# Plant growth and shrimp



## flanneryc (Jul 25, 2009)

Hello all you experts 

Just wondering if anyone can recommend anything that I can add to my tank that will support plant growth while not harming my shrimp at all? It's a 20 gallon long at work and I'd prefer not to mess with CO2 at all. 

Any ideas would be appreciated. 




Sent from my iPhone using Tapatalk


----------



## Fishfur (Mar 4, 2012)

What kind of shrimp do you have ? If they are Neos, you can use ferts and Excel and get good results that way. Excel is not as good as CO2, but it's helpful. You can buy pre mixed frets, like Flourish, or buy the basic chemicals and mix your own. A small syringe is useful for measuring the doses. Actually, API's carbon boost, I think is what they call it, is a better deal than Excel, as it's stronger, so you use less per dose.

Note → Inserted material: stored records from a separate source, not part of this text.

-- pv_equiv track=rewrite | github.com/Prateek-Giree/Advent-of-code-2015- | Day8/Part2/Matchsticks2.py | total_newly_encoded_string
-- ===== SOURCE A (Python) =====
-- def total_newly_encoded_string(data):
--     total = 0
--     mylist = data.split("\n")
--     for line in mylist:
--         total += 2  # Add 2 for the surrounding double quotes
--         for i in range(len(line)):
--             if line[i] == '"':
--                 total += 2
--             elif line[i] == "\\":
--                 total += 2
--             else:
--                 total += 1
--     return total
-- ===== SOURCE B (Python) =====
-- def total_newly_encoded_string(data):
--     # Closed form: each of the (count('\n')+1) lines contributes 2 surrounding
--     # quotes plus its own length, and each '"' or '\' costs one extra escape char.
--     return len(data) + (data.count("\n") + 1) + 1 + data.count('"') + data.count("\\")
-- ===== Notes on version B (the rewrite author's own statement) =====
-- stated objective: simpler
-- what changed: Replaces the per-line, per-character loop with a one-line closed-form formula: total string length plus number of lines plus one plus whole-string counts of quote and backslash characters.
import Mathlib
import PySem

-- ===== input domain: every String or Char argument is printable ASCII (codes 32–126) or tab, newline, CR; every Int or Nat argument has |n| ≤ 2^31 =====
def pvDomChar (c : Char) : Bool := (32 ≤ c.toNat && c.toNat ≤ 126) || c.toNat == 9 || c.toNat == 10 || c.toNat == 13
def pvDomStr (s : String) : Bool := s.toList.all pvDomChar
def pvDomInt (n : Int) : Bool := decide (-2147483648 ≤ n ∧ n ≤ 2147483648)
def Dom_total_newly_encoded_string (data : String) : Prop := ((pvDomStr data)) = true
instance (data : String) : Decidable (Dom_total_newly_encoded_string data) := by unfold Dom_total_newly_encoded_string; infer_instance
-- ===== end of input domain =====

-- B replaces A's per-line, per-character counting loop by a one-line closed-form
-- arithmetic formula over the whole string's length and character counts (objective: simpler).

-- ===== PORT A =====
-- the inner 'for i in range(len(line)):' loop of A, starting from total+2 ('total += 2')
def encInnerLoop (total : Int) (line : List Char) : Int :=
  (PySem.List.pyRange 0 (PySem.List.len line) 1).foldl
    (fun total i =>
      if PySem.List.pyGetD line i ' ' = '\"' then total + 2
      else if PySem.List.pyGetD line i ' ' = '\\' then total + 2
      else total + 1)
    (total + 2)

def total_newly_encoded_string (data : String) : Int :=
  (PySem.Chars.splitOn data.toList "\n".toList).foldl encInnerLoop 0

-- ===== PORT B =====
def total_newly_encoded_string_alt (data : String) : Int :=
  PySem.Str.len data + ((PySem.Str.count data "\n" : Int) + 1) + 1
    + (PySem.Str.count data "\"" : Int) + (PySem.Str.count data "\\" : Int)

-- ===== PRECONDITION & SPEC =====
def Spec_total_newly_encoded_string (data : String) (out : Int) : Prop := out = total_newly_encoded_string_alt data
instance (data : String) (out : Int) : Decidable (Spec_total_newly_encoded_string data out) := by unfold Spec_total_newly_encoded_string; infer_instance

-- ===== CLAIM (what is proved, stated in full; the proofs are below) =====
def Claim_equal_total_newly_encoded_string : Prop := ∀ (data : String), Dom_total_newly_encoded_string data → Spec_total_newly_encoded_string data (total_newly_encoded_string data)

-- ===== LEMMAS AND PROOFS =====

-- structural model of data.split("\n"): split a char list at '\n'
def consHead (x : List Char) : List (List Char) → List (List Char)
  | [] => [x]
  | h :: t => (x ++ h) :: t

def linesBy : List Char → List (List Char)
  | [] => [[]]
  | c :: rest => if c = '\n' then [] :: linesBy rest else consHead [c] (linesBy rest)

lemma linesBy_ne_nil (l : List Char) : linesBy l ≠ [] := by
  cases l with
  | nil => simp [linesBy]
  | cons c rest =>
    by_cases hc : c = '\n'
    · simp [linesBy, hc]
    · simp only [linesBy, if_neg hc]
      cases linesBy rest <;> simp [consHead]

lemma consHead_nil (ys : List (List Char)) (h : ys ≠ []) : consHead [] ys = ys := by
  cases ys with
  | nil => exact absurd rfl h
  | cons a t => simp [consHead]

lemma consHead_consHead (a b : List Char) (ys : List (List Char)) :
    consHead a (consHead b ys) = consHead (a ++ b) ys := by
  cases ys <;> simp [consHead]

lemma length_consHead (a : List Char) (ys : List (List Char)) (h : ys ≠ []) :
    (consHead a ys).length = ys.length := by
  cases ys with
  | nil => exact absurd rfl h
  | cons b t => simp [consHead]

lemma sum_map_length_consHead (a : List Char) (ys : List (List Char)) (h : ys ≠ []) :
    ((consHead a ys).map List.length).sum = a.length + (ys.map List.length).sum := by
  cases ys with
  | nil => exact absurd rfl h
  | cons b t => simp [consHead]; omega

lemma sum_map_countP_consHead (p : Char → Bool) (a : List Char) (ys : List (List Char)) (h : ys ≠ []) :
    ((consHead a ys).map (fun s => s.countP p)).sum = a.countP p + (ys.map (fun s => s.countP p)).sum := by
  cases ys with
  | nil => exact absurd rfl h
  | cons b t => simp [consHead, List.countP_append]; omega

lemma go_nl : ∀ (fuel : Nat) (l cur : List Char) (acc : List (List Char)), l.length < fuel →
    PySem.Chars.splitOn.go ['\n'] fuel l cur acc = acc.reverse ++ consHead cur.reverse (linesBy l) := by
  intro fuel
  induction fuel with
  | zero => intro l cur acc h; exact absurd h (Nat.not_lt_zero _)
  | succ f ih =>
    intro l cur acc h
    cases l with
    | nil => simp [PySem.Chars.splitOn.go, linesBy, consHead]
    | cons c rest =>
      by_cases hc : c = '\n'
      · subst hc
        rw [show PySem.Chars.splitOn.go ['\n'] (f + 1) ('\n' :: rest) cur acc
              = PySem.Chars.splitOn.go ['\n'] f rest [] (cur.reverse :: acc) from by
            simp [PySem.Chars.splitOn.go, List.isPrefixOf]]
        rw [ih rest [] (cur.reverse :: acc) (by simp only [List.length_cons] at h; omega)]
        simp only [List.reverse_nil]
        rw [consHead_nil _ (linesBy_ne_nil rest)]
        simp [linesBy, consHead]
      · have hcb : ('\n' == c) = false := beq_eq_false_iff_ne.mpr (Ne.symm hc)
        rw [show PySem.Chars.splitOn.go ['\n'] (f + 1) (c :: rest) cur acc
              = PySem.Chars.splitOn.go ['\n'] f rest (c :: cur) acc from by
            simp [PySem.Chars.splitOn.go, List.isPrefixOf, hcb]]
        rw [ih rest (c :: cur) acc (by simp only [List.length_cons] at h; omega)]
        simp [linesBy, hc, consHead_consHead]

lemma splitOn_nl (L : List Char) : PySem.Chars.splitOn L ['\n'] = linesBy L := by
  unfold PySem.Chars.splitOn
  rw [go_nl (L.length + 1) L [] [] (by omega)]
  simp [consHead_nil _ (linesBy_ne_nil L)]

lemma countgo_single (x : Char) : ∀ (fuel : Nat) (l : List Char) (acc : Nat), l.length ≤ fuel →
    PySem.Chars.count.go [x] fuel l acc = acc + l.count x := by
  intro fuel
  induction fuel with
  | zero =>
    intro l acc h
    have hl : l = [] := List.eq_nil_of_length_eq_zero (Nat.le_zero.mp h)
    subst hl
    simp [PySem.Chars.count.go]
  | succ f ih =>
    intro l acc h
    cases l with
    | nil => simp [PySem.Chars.count.go]
    | cons c t =>
      by_cases hc : x = c
      · subst hc
        rw [show PySem.Chars.count.go [x] (f + 1) (x :: t) acc
              = PySem.Chars.count.go [x] f t (acc + 1) from by
            simp [PySem.Chars.count.go, List.isPrefixOf]]
        rw [ih t (acc + 1) (by simp only [List.length_cons] at h; omega)]
        simp
        omega
      · have hcb : (x == c) = false := beq_eq_false_iff_ne.mpr hc
        rw [show PySem.Chars.count.go [x] (f + 1) (c :: t) acc
              = PySem.Chars.count.go [x] f t acc from by
            simp [PySem.Chars.count.go, List.isPrefixOf, hcb]]
        rw [ih t acc (by simp only [List.length_cons] at h; omega)]
        have hcb' : (c == x) = false := beq_eq_false_iff_ne.mpr (fun e => hc e.symm)
        simp [List.count_cons, hcb']

lemma count_single (x : Char) (L : List Char) : PySem.Chars.count L [x] = L.count x := by
  rw [show PySem.Chars.count L [x] = PySem.Chars.count.go [x] L.length L 0 from by
    simp [PySem.Chars.count]]
  simpa using countgo_single x L.length L 0 le_rfl

lemma inner_fold (l : List Char) : ∀ t : Int,
    l.foldl (fun total c => if c = '\"' then total + 2 else if c = '\\' then total + 2 else total + 1) t
      = t + (l.length : Int) + (l.countP (fun c => c == '\"' || c == '\\') : Int) := by
  induction l with
  | nil => intro t; simp
  | cons c rest ih =>
    intro t
    simp only [List.foldl_cons, ih, List.countP_cons, List.length_cons]
    by_cases h1 : c = '\"'
    · simp [h1]; ring
    · by_cases h2 : c = '\\'
      · simp [h2]; ring
      · simp [h1, h2]; ring

lemma encInnerLoop_eq (t : Int) (l : List Char) :
    encInnerLoop t l
      = t + 2 + (l.length : Int) + (l.countP (fun c => c == '\"' || c == '\\') : Int) := by
  unfold encInnerLoop
  simp only [PySem.List.len_eq]
  exact (PySem.List.foldl_pyRange_zero_pyGetD' l ' '
    (fun total c => if c = '\"' then total + 2 else if c = '\\' then total + 2 else total + 1)
    (t + 2)).trans (inner_fold l (t + 2))

lemma foldA (ls : List (List Char)) : ∀ t : Int,
    ls.foldl encInnerLoop t
      = t + 2 * (ls.length : Int) + ((ls.map List.length).sum : Int)
        + (Nat.cast ((ls.map (fun s => s.countP (fun c => c == '\"' || c == '\\'))).sum) : Int) := by
  induction ls with
  | nil => intro t; simp
  | cons l ls ih =>
    intro t
    simp only [List.foldl_cons, ih, encInnerLoop_eq, List.map_cons, List.sum_cons, List.length_cons]
    push_cast
    ring

lemma len_linesBy (l : List Char) : (linesBy l).length = l.count '\n' + 1 := by
  induction l with
  | nil => simp [linesBy]
  | cons c rest ih =>
    by_cases hc : c = '\n'
    · subst hc; simp [linesBy, ih]
    · have hcb : (c == '\n') = false := beq_eq_false_iff_ne.mpr hc
      simp [linesBy, hc, length_consHead _ _ (linesBy_ne_nil rest), ih]

lemma sum_len_linesBy (l : List Char) :
    ((linesBy l).map List.length).sum + l.count '\n' = l.length := by
  induction l with
  | nil => simp [linesBy]
  | cons c rest ih =>
    by_cases hc : c = '\n'
    · subst hc
      simp [linesBy]; omega
    · have hcb : (c == '\n') = false := beq_eq_false_iff_ne.mpr hc
      simp [linesBy, hc, sum_map_length_consHead _ _ (linesBy_ne_nil rest)]; omega

lemma sum_countP_linesBy (l : List Char) :
    ((linesBy l).map (fun s => s.countP (fun c => c == '\"' || c == '\\'))).sum
      = l.countP (fun c => c == '\"' || c == '\\') := by
  induction l with
  | nil => simp [linesBy]
  | cons c rest ih =>
    by_cases hc : c = '\n'
    · subst hc
      simp only [linesBy, List.countP_cons]
      simp
      exact ih
    · simp only [linesBy, if_neg hc,
        sum_map_countP_consHead _ _ _ (linesBy_ne_nil rest), ih, List.countP_cons, List.countP_nil]
      omega

lemma countP_split (l : List Char) :
    l.countP (fun c => c == '\"' || c == '\\') = l.count '\"' + l.count '\\' := by
  induction l with
  | nil => simp
  | cons c rest ih =>
    simp only [List.countP_cons, List.count_cons, ih]
    by_cases h1 : c = '\"'
    · subst h1; simp; omega
    · by_cases h2 : c = '\\'
      · subst h2; simp; omega
      · have h1b : (c == '\"') = false := beq_eq_false_iff_ne.mpr h1
        have h2b : (c == '\\') = false := beq_eq_false_iff_ne.mpr h2
        simp [h1b, h2b]

lemma main_eq (data : String) :
    total_newly_encoded_string data = total_newly_encoded_string_alt data := by
  have e1 : "\n".toList = ['\n'] := rfl
  have e2 : "\"".toList = ['\"'] := rfl
  have e3 : "\\".toList = ['\\'] := rfl
  unfold total_newly_encoded_string total_newly_encoded_string_alt
  simp only [PySem.Str.count_eq, PySem.Str.len_eq, e1, e2, e3]
  rw [splitOn_nl, foldA, count_single, count_single, count_single]
  have h1 := len_linesBy data.toList
  have h2 := sum_len_linesBy data.toList
  have h3 := sum_countP_linesBy data.toList
  have h4 := countP_split data.toList
  rw [h1, h3, h4]
  omega

-- ===== VERDICT (by name: the statement is the Claim_ definition above) =====
theorem total_newly_encoded_string_spec : Claim_equal_total_newly_encoded_string := by
  intro data _
  unfold Spec_total_newly_encoded_string
  exact main_eq data
theorem pvB_fold (nI limI : Int) (limN : Nat) (hlim : limI = (limN : Int))
    (hle : limI ≤ nI) :
    ∀ (parts : List (List Char)) (k : Nat) (acc : List (List Char)),
    parts ≠ [] → (k : Int) + parts.length - 1 = nI →
    ((PySem.List.enumerate parts (k : Int)).foldl (fun acc ip =>
      if ip.1 < limI then
        acc ++ [ip.2] ++ [if PySem.Int.mod ip.1 2 = 0 then "<b>".toList else "</b>".toList]
      else if ip.1 < nI then acc ++ [ip.2] ++ [['*']]
      else acc ++ [ip.2]) acc).flatten
    = acc.flatten ++ pvAsm parts k limN := by
  intro parts
  induction parts with
  | nil => intro k acc h; exact absurd rfl h
  | cons p rest ih =>
    intro k acc _ hn
    rw [pvEnumCons]
    cases rest with
    | nil =>
      have hk : nI = (k : Int) := by simp at hn; omega
      rw [pvEnumNil]
      simp only [List.foldl_cons, List.foldl_nil]
      rw [if_neg (by omega), if_neg (by omega)]
      simp [pvAsm]
    | cons q rs =>
      have hkn : (k : Int) < nI := by simp at hn; omega
      simp only [List.foldl_cons]
      have hstep : ((k : Int) + 1) = ((k + 1 : Nat) : Int) := by push_cast; ring
      rw [hstep]
      have hn' : ((k + 1 : Nat) : Int) + (q :: rs).length - 1 = nI := by
        simp only [List.length_cons] at hn ⊢
        push_cast at hn ⊢
        omega
      by_cases hkl : (k : Int) < limI
      · rw [if_pos hkl]
        rw [ih (k + 1) _ (by simp) hn']
        rw [pvAsm, if_pos (show k < limN by omega), pvTag,
            pvMod_two _ (Int.natCast_nonneg k)]
        by_cases hm : k % 2 = 0
        · rw [if_pos (show ((k : Int) % 2 = 0) by omega), if_pos hm]
          simp [List.append_assoc]
        · rw [if_neg (show ¬ ((k : Int) % 2 = 0) by omega), if_neg hm]
          simp [List.append_assoc]
      · rw [if_neg hkl, if_pos hkn]
        rw [ih (k + 1) _ (by simp) hn']
        rw [pvAsm, if_neg (show ¬ k < limN by omega)]
        simp [List.append_assoc]

-- ===== VERDICT =====
theorem makeBold_spec : Claim_equal_makeBold := by
  intro message _
  show makeBold message = makeBold_alt message
  unfold makeBold makeBold_alt
  dsimp only
  generalize (PySem.Str.replace (PySem.Str.replace (PySem.Str.replace (PySem.Str.replace (PySem.Str.replace message "<" "&lt;") ">" "&gt;") "&" "&amp;") "\"" "&quot;") "'" "&#39;") = m
  rw [pvLoop1]
  simp only [Nat.zero_add, List.nil_append]
  have hlen := pvPos_length m.toList 0
  set cnt := m.toList.count '*' with hcnt
  set limN : Nat := cnt - cnt % 2 with hlimN
  have hidx : (if cnt % 2 = 1 then (pvPos m.toList 0).dropLast else pvPos m.toList 0)
      = (pvPos m.toList 0).take (limN - 0) := by
    rw [Nat.sub_zero, hlimN]
    by_cases h : cnt % 2 = 1
    · rw [if_pos h, List.dropLast_eq_take, hlen]
      congr 1
      omega
    · rw [if_neg h]
      have : cnt - cnt % 2 = cnt := by omega
      rw [this, ← hlen, List.take_length]
  rw [hidx, pvA_canon]
  -- B side
  have hsl := pySplitStar_length m.toList
  have e0 : PySem.List.enumerate (pySplitStar m.toList) 0
      = PySem.List.enumerate (pySplitStar m.toList) (((0 : Nat) : Int)) := rfl
  rw [e0,
      pvB_fold ((pySplitStar m.toList).length - 1)
        (((pySplitStar m.toList).length : Int) - 1 -
          PySem.Int.mod (((pySplitStar m.toList).length : Int) - 1) 2)
        limN
        (by rw [hsl, pvMod_two _ (by push_cast; omega)]; push_cast; omega)
        (by rw [pvMod_two _ (by rw [hsl]; push_cast; omega)]; omega)
        (pySplitStar m.toList) 0 [] (pySplitStar_ne_nil _) (by push_cast; ring),
      pvSplit_canon]
  simp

Lighting is also a big part of plant growth. If you don't have enough for the plants you want to grow, adding ferts won't help.

If you have Crystal or Bee shrimp, ask on the Invertebrate forum, you'll get more answers there about shrimp.


----------



## TorontoPlantMan (Aug 16, 2013)

You have a few options. 

1. Re-do the tank (4-6 hour process depending on time) and you can add mineralized top soil to the tank so you never need to add other ferts for at least 6-8 years+ and it won't bother the shrimp.

2. Add root tabs but it gets expensive after awhile, unless you can get osmocote from the U.S

3. Macro + Micro ferts - KNO3, KH2PO4, and trace elements - Don't waste money on Seachem's ferts unless it's Flourish Excel, everything else can easily be done by yourself for cheaper.


----------



## brycon (Aug 5, 2014)

Check out The Plant Guy from Winnipeg. He sells his own root tabs for 100 for $20 with free shipping. I've been using them and I don't really notice a difference in growth between his and Seachem's.


----------



## jimmyjam (Nov 6, 2007)

All depends on type of shrimps. Neos have lived in all my aquascapes (look below) no issues with co2, excel or my EI dosing. CRS, I wouldnt touch ferts at all if you want to breed and have a massive colony. If you care more for the scape, then expect some deaths with any kind of dosing. I would prefer substrate over water column for sure, but still a risk I wouldn't take for my high end CRS/kingkongs etc.


----------



## flanneryc (Jul 25, 2009)

Thanks for all the input guys. I'm actually think for my new CRS tank and I'm very afraid that it will impact their ability to breed properly. I think I'm going to hold off for now and see how some low light plants grow without help. 

Don't want to hurt my babies 


Sent from my iPhone using Tapatalk


----------



## jimmyjam (Nov 6, 2007)

good call! Have some moss, any of the ferns except maybe bolbitis, dhg will be fine as well . And if your using any decent shrimp soils like Aquasoil, they will have ferts inside anyways.


----------